Correspondance de Voltaire/1762/Lettre 5101

La bibliothèque libre.
Correspondance : année 1762GarnierŒuvres complètes de Voltaire, tome 42 (p. 299-300).

5101. — À M. LE COMTE D’ARGENTAL.
10 décembre.

Mes divins anges, vous avez beau faire, on ne commande point au diable ; les sorciers seuls ont ce privilège, et c’est le diable qui me commande. Il s’empara de moi il y a bientôt dix-huit mois, et me fit faire en six jours la sottise que vous savez[1]. J’étais ivre de mon ouvrage au septième ; mais l’âge m’a rendu un peu défiant, et surtout je me défie de moi-même. Mes chers anges, je vous parlais d’attendre au carême ; à présent je vous supplie de remettre à Pâques. Plus on attend, plus valent les tragédies. Vous ne chômerez point cet hiver. Vous avez Éponine, dont on dit beaucoup de bien. Il y a force tragédies, force comédies ; vous aurez le plaisir de voir des succès et des chutes. Souffrez que, cet hiver, je me donne tout entier à mon paradis de Ferney, au Czar Pierre, à Corneille, à l’Histoire générale ; quand j’aurai fait tout cela, et que ma tête sera libre, alors vous aurez tant de vers qu’il vous plaira. Sachez de plus, ô anges ! qu’il y a sur le métier un ouvrage à l’occasion des Calas[2] qui pourrait être de quelque utilité, à ce que disent les bons cœurs, et pour lequel on vous demandera votre suffrage et votre protection.

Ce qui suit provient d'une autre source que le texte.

-- pv_equiv track=rewrite | github.com/Bimi1804/Decl.-ASAG | python_files/classes.py | __alternate_response_check
-- ===== SOURCE A (Python) =====
-- def __alternate_response_check(act_a,act_b,processed_answer):
--     """
--     Checks if the answer fulfills Alternate Response[A,B]
--
--     Parameters
--     ----------
--     act_a : str
--         The actual text (word) of activity A
--     act_b : str
--         The actual text (word) of activity B
--     processed_answer : str[0..*]
--         the list of processed words of the answer
--
--     Returns
--     -------
--     True -> If the answer fulfills the constraint
--     False -> If the answer does not fulfill the constraint
--     """
--     # True if A not in the answer:
--     if act_a not in processed_answer:
--         return True
--     # False if A in the answer but no B:
--     if act_a in processed_answer and act_b not in processed_answer:
--         return False
--     checking = processed_answer
--     # Check if every A is followed by B without A between:
--     while act_a in checking:
--         # False if no B in remaining answer:
--         if act_b not in checking:
--             return False
--         marker_a = checking.index(act_a)                # index of first A
--         marker_b = checking.index(act_b)                # index of first B
--         # False if B before A:
--         if marker_b < marker_a:
--             return False
--         # False if an A is between first A and first B
--         if act_a in checking[marker_a+1:marker_b]:
--             return False
--         checking.pop(marker_a)                          # remove first A
--         checking.pop(checking.index(act_b))             # remove first B
--     return True
-- ===== SOURCE B (Python) =====
-- def __alternate_response_check(act_a, act_b, processed_answer):
--     # Single left-to-right pass: keep only the A/B tokens, then greedily
--     # consume "A B" pairs; the remainder must consist of B tokens only.
--     seq = [w for w in processed_answer if w == act_a or w == act_b]
--     i, n = 0, len(seq)
--     while i + 1 < n and seq[i] == act_a and seq[i + 1] == act_b:
--         i += 2
--     return all(w == act_b for w in seq[i:])
-- ===== Notes on version B (the rewrite author's own statement) =====
-- stated objective: alternative
-- what changed: A repeatedly rescans and mutates the list with 'in', list.index and pop inside a while-loop; B makes one pass keeping only the A/B tokens and then checks the filtered sequence is AB-pairs followed by trailing Bs.
import Mathlib
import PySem

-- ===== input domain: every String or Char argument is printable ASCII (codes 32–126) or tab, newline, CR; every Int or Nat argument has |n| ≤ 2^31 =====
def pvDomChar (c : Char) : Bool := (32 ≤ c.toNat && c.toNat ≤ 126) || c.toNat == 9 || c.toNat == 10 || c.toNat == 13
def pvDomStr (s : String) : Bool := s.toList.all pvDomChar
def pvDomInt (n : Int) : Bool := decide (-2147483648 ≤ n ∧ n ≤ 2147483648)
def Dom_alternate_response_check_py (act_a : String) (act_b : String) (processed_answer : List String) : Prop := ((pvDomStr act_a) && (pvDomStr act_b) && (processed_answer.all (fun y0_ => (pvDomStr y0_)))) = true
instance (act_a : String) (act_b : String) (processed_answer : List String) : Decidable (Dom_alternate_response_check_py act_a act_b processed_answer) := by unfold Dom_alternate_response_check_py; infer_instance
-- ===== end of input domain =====

-- B replaces A's index/pop while-loop over the mutating list by one filtering pass plus a
-- greedy pair scan; A mutates processed_answer in place (list.pop), B does not — the
-- equivalence proved here is about the return value only.


-- ===== PORT A =====
-- the 'while act_a in checking' loop; where Python's list.index would raise ValueError
-- (possible only outside Pre_) or an index were out of range (never), the port returns false.
def arcLoop (a b : String) (checking : List String) : Bool :=
  if a ∈ checking then
    if ¬ (b ∈ checking) then false
    else
      match PySem.List.index? checking a with
      | none => false
      | some marker_a =>
        match PySem.List.index? checking b with
        | none => false
        | some marker_b =>
          if marker_b < marker_a then false
          else if a ∈ PySem.List.slice checking (some ((marker_a : Int) + 1)) (some (marker_b : Int)) then false
          else
            match h1 : PySem.List.pop? checking ((marker_a : Nat) : Int) with
            | none => false
            | some (_, c1) =>
              match PySem.List.index? c1 b with
              | none => false    -- Python raises ValueError here (outside Pre_)
              | some j =>
                match h2 : PySem.List.pop? c1 ((j : Nat) : Int) with
                | none => false
                | some (_, c2) => arcLoop a b c2
  else true
termination_by checking.length
decreasing_by
  have l1 := PySem.List.length_of_pop?_eq_some _ h1
  have l2 := PySem.List.length_of_pop?_eq_some _ h2
  simp at l1 l2; omega

def alternate_response_check_py (act_a : String) (act_b : String) (processed_answer : List String) : Bool :=
  if ¬ (act_a ∈ processed_answer) then true
  else if act_a ∈ processed_answer ∧ ¬ (act_b ∈ processed_answer) then false
  else arcLoop act_a act_b processed_answer

-- ===== PORT B =====
-- Source B's greedy while-loop over the filtered list, as structural recursion
def pairLoop (a b : String) : List String → Bool
  | [] => true
  | [w] => w == b
  | w1 :: w2 :: rest =>
    if w1 == a && w2 == b then pairLoop a b rest
    else (w1 :: w2 :: rest).all (fun w => w == b)

def alternate_response_check_py_alt (act_a : String) (act_b : String) (processed_answer : List String) : Bool :=
  pairLoop act_a act_b (processed_answer.filter (fun w => w == act_a || w == act_b))

-- ===== PRECONDITION & SPEC =====
-- Pre_ excludes only the inputs where A raises: when act_a == act_b and it occurs an odd
-- number of times in the answer, A's 'checking.index(act_b)' raises ValueError (B returns
-- True there).
def Pre_alternate_response_check_py (act_a : String) (act_b : String) (processed_answer : List String) : Prop :=
  ¬ (act_a = act_b ∧ PySem.List.count processed_answer act_a % 2 = 1)
instance (act_a : String) (act_b : String) (processed_answer : List String) : Decidable (Pre_alternate_response_check_py act_a act_b processed_answer) := by unfold Pre_alternate_response_check_py; infer_instance

def pvWitness_alternate_response_check_py : String × String × List String :=
  ("a", "b", ["a", "x", "b", "a", "b", "b"])

def Spec_alternate_response_check_py (act_a : String) (act_b : String) (processed_answer : List String) (out : Bool) : Prop := out = alternate_response_check_py_alt act_a act_b processed_answer
instance (act_a : String) (act_b : String) (processed_answer : List String) (out : Bool) : Decidable (Spec_alternate_response_check_py act_a act_b processed_answer out) := by unfold Spec_alternate_response_check_py; infer_instance

-- ===== CLAIM (what is proved, stated in full; the proofs are below) =====
def Claim_equal_alternate_response_check_py : Prop := ∀ (act_a : String) (act_b : String) (processed_answer : List String), Dom_alternate_response_check_py act_a act_b processed_answer → Pre_alternate_response_check_py act_a act_b processed_answer → Spec_alternate_response_check_py act_a act_b processed_answer (alternate_response_check_py act_a act_b processed_answer)

-- ===== LEMMAS AND PROOFS =====
theorem arcLoop_not_mem (a b : String) (l : List String) (ha : a ∉ l) :
    arcLoop a b l = true := by
  rw [arcLoop, if_neg ha]

theorem arcLoop_no_b (a b : String) (l : List String) (ha : a ∈ l) (hb : b ∉ l) :
    arcLoop a b l = false := by
  rw [arcLoop, if_pos ha, if_pos hb]

theorem arcLoop_b_first (a b : String) (l : List String) (ha : a ∈ l) (hb : b ∈ l)
    (ma mb : Nat) (hma : PySem.List.index? l a = some ma) (hmb : PySem.List.index? l b = some mb)
    (hlt : mb < ma) : arcLoop a b l = false := by
  rw [arcLoop, if_pos ha, if_neg (not_not_intro hb), hma, hmb]
  simp only [if_pos hlt]

theorem arcLoop_a_between (a b : String) (l : List String) (ha : a ∈ l) (hb : b ∈ l)
    (ma mb : Nat) (hma : PySem.List.index? l a = some ma) (hmb : PySem.List.index? l b = some mb)
    (hlt : ¬ mb < ma)
    (hsl : a ∈ PySem.List.slice l (some ((ma : Int) + 1)) (some (mb : Int))) :
    arcLoop a b l = false := by
  rw [arcLoop, if_pos ha, if_neg (not_not_intro hb), hma, hmb]
  simp only [if_neg hlt, if_pos hsl]

theorem arcLoop_step (a b : String) (l : List String) (ha : a ∈ l) (hb : b ∈ l)
    (ma mb : Nat) (hma : PySem.List.index? l a = some ma) (hmb : PySem.List.index? l b = some mb)
    (hlt : ¬ mb < ma)
    (hsl : a ∉ PySem.List.slice l (some ((ma : Int) + 1)) (some (mb : Int)))
    (x1 : String) (c1 : List String) (hp1 : PySem.List.pop? l ((ma : Nat) : Int) = some (x1, c1))
    (j : Nat) (hj : PySem.List.index? c1 b = some j)
    (x2 : String) (c2 : List String) (hp2 : PySem.List.pop? c1 ((j : Nat) : Int) = some (x2, c2)) :
    arcLoop a b l = arcLoop a b c2 := by
  rw [arcLoop, if_pos ha, if_neg (not_not_intro hb), hma, hmb]
  simp only [if_neg hlt, if_neg hsl]
  split
  next h => rw [hp1] at h; cases h
  next x c h =>
    rw [hp1] at h
    injection h with h
    obtain ⟨rfl, rfl⟩ := Prod.mk.injEq .. ▸ h
    rw [hj]
    split
    next h' => cases h'
    next j' h' =>
      injection h' with h'
      subst h'
      split
      next h2 => rw [hp2] at h2; cases h2
      next x' c' h2 =>
        rw [hp2] at h2
        injection h2 with h2
        obtain ⟨rfl, rfl⟩ := Prod.mk.injEq .. ▸ h2
        rfl

theorem pairLoop_all_b (a b : String) (s : List String) (h : ∀ w ∈ s, w = b) :
    pairLoop a b s = true := by
  induction s using pairLoop.induct a b with
  | case1 => simp [pairLoop]
  | case2 w => simp [pairLoop, h w (by simp)]
  | case3 w1 w2 rest hc ih =>
    rw [pairLoop, if_pos hc]
    exact ih fun w hw => h w (by simp [hw])
  | case4 w1 w2 rest hc =>
    rw [pairLoop, if_neg hc]
    simp only [List.all_eq_true, beq_iff_eq]
    exact h

theorem pairLoop_all_a (a b : String) (s : List String) (hne : a ≠ b)
    (hs : s ≠ []) (h : ∀ w ∈ s, w = a) : pairLoop a b s = false := by
  match s with
  | [] => exact absurd rfl hs
  | [w] => have := h w (by simp); subst this; simp [pairLoop, hne]
  | w1 :: w2 :: rest =>
    have h1 := h w1 (by simp); have h2 := h w2 (by simp)
    subst h1; subst h2
    simp [pairLoop, hne]

theorem pairLoop_head_b (a b : String) (s : List String) (hne : a ≠ b)
    (ha : a ∈ s) : pairLoop a b (b :: s) = false := by
  match s with
  | [] => simp at ha
  | w :: rest =>
    have hba : (b == a) = false := by simp [Ne.symm hne]
    rw [pairLoop, if_neg (by simp [hba])]
    simp only [List.all_eq_false]
    exact ⟨a, by simp [ha], by simp [hne]⟩

theorem pairLoop_a_a (a b : String) (rest : List String) (hne : a ≠ b) :
    pairLoop a b (a :: a :: rest) = false := by
  simp [pairLoop, hne]

theorem pairLoop_pair (a b : String) (rest : List String) :
    pairLoop a b (a :: b :: rest) = pairLoop a b rest := by
  simp [pairLoop]

def pred (a b : String) : String → Bool := fun w => w == a || w == b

Je vous remercie historiquement de m’avoir confirmé la cession de la Floride, Quelle honte ! quelle guerre ! les ministères de Philippe III et de Philippe IV ne se conduisirent pas plus misérablement que les Espagnols d’aujourd’hui.

Ô que votre aimable duc de Praslin a bien fait de finir tant de pauvretés ! il a rendu service au genre humain, et surtout aux Français. Je me soucie très-peu du Canada, je ne l’ai jamais aimé ; mais la paix nous devenait nécessaire comme le manger et le dormir. Je l’en remercie encore, et je suis enchanté que ce soit votre ami qui ait fait une si bonne œuvre.

Vous me dites toujours que je ne réponds point aux chefs d’accusation que je me fais sur Zulime, sur Mariamne. Je reverrai Mariamne et Zulime quand je retrouverai ma tête, j’entends ma tête poétique. À présent, je suis tout prose ; me voilà cunctateur. Attendons : Zulime, Mariamne, Olympie, tout cela viendra si je vis. Savez-vous que je suis bien vieux ? Le duc de Villars, quoique plus jeune, est plus vieux que moi ; il a des convulsions de Saint-Médard à le faire canoniser par les jansénistes. Il souffre héroïquement ; il a dans les maux plus de courage que son père. Il y a bien des sortes de courage.

  1. Olympie.
  2. Traité sur la Tolérance ; voyez tome XXV, page 13.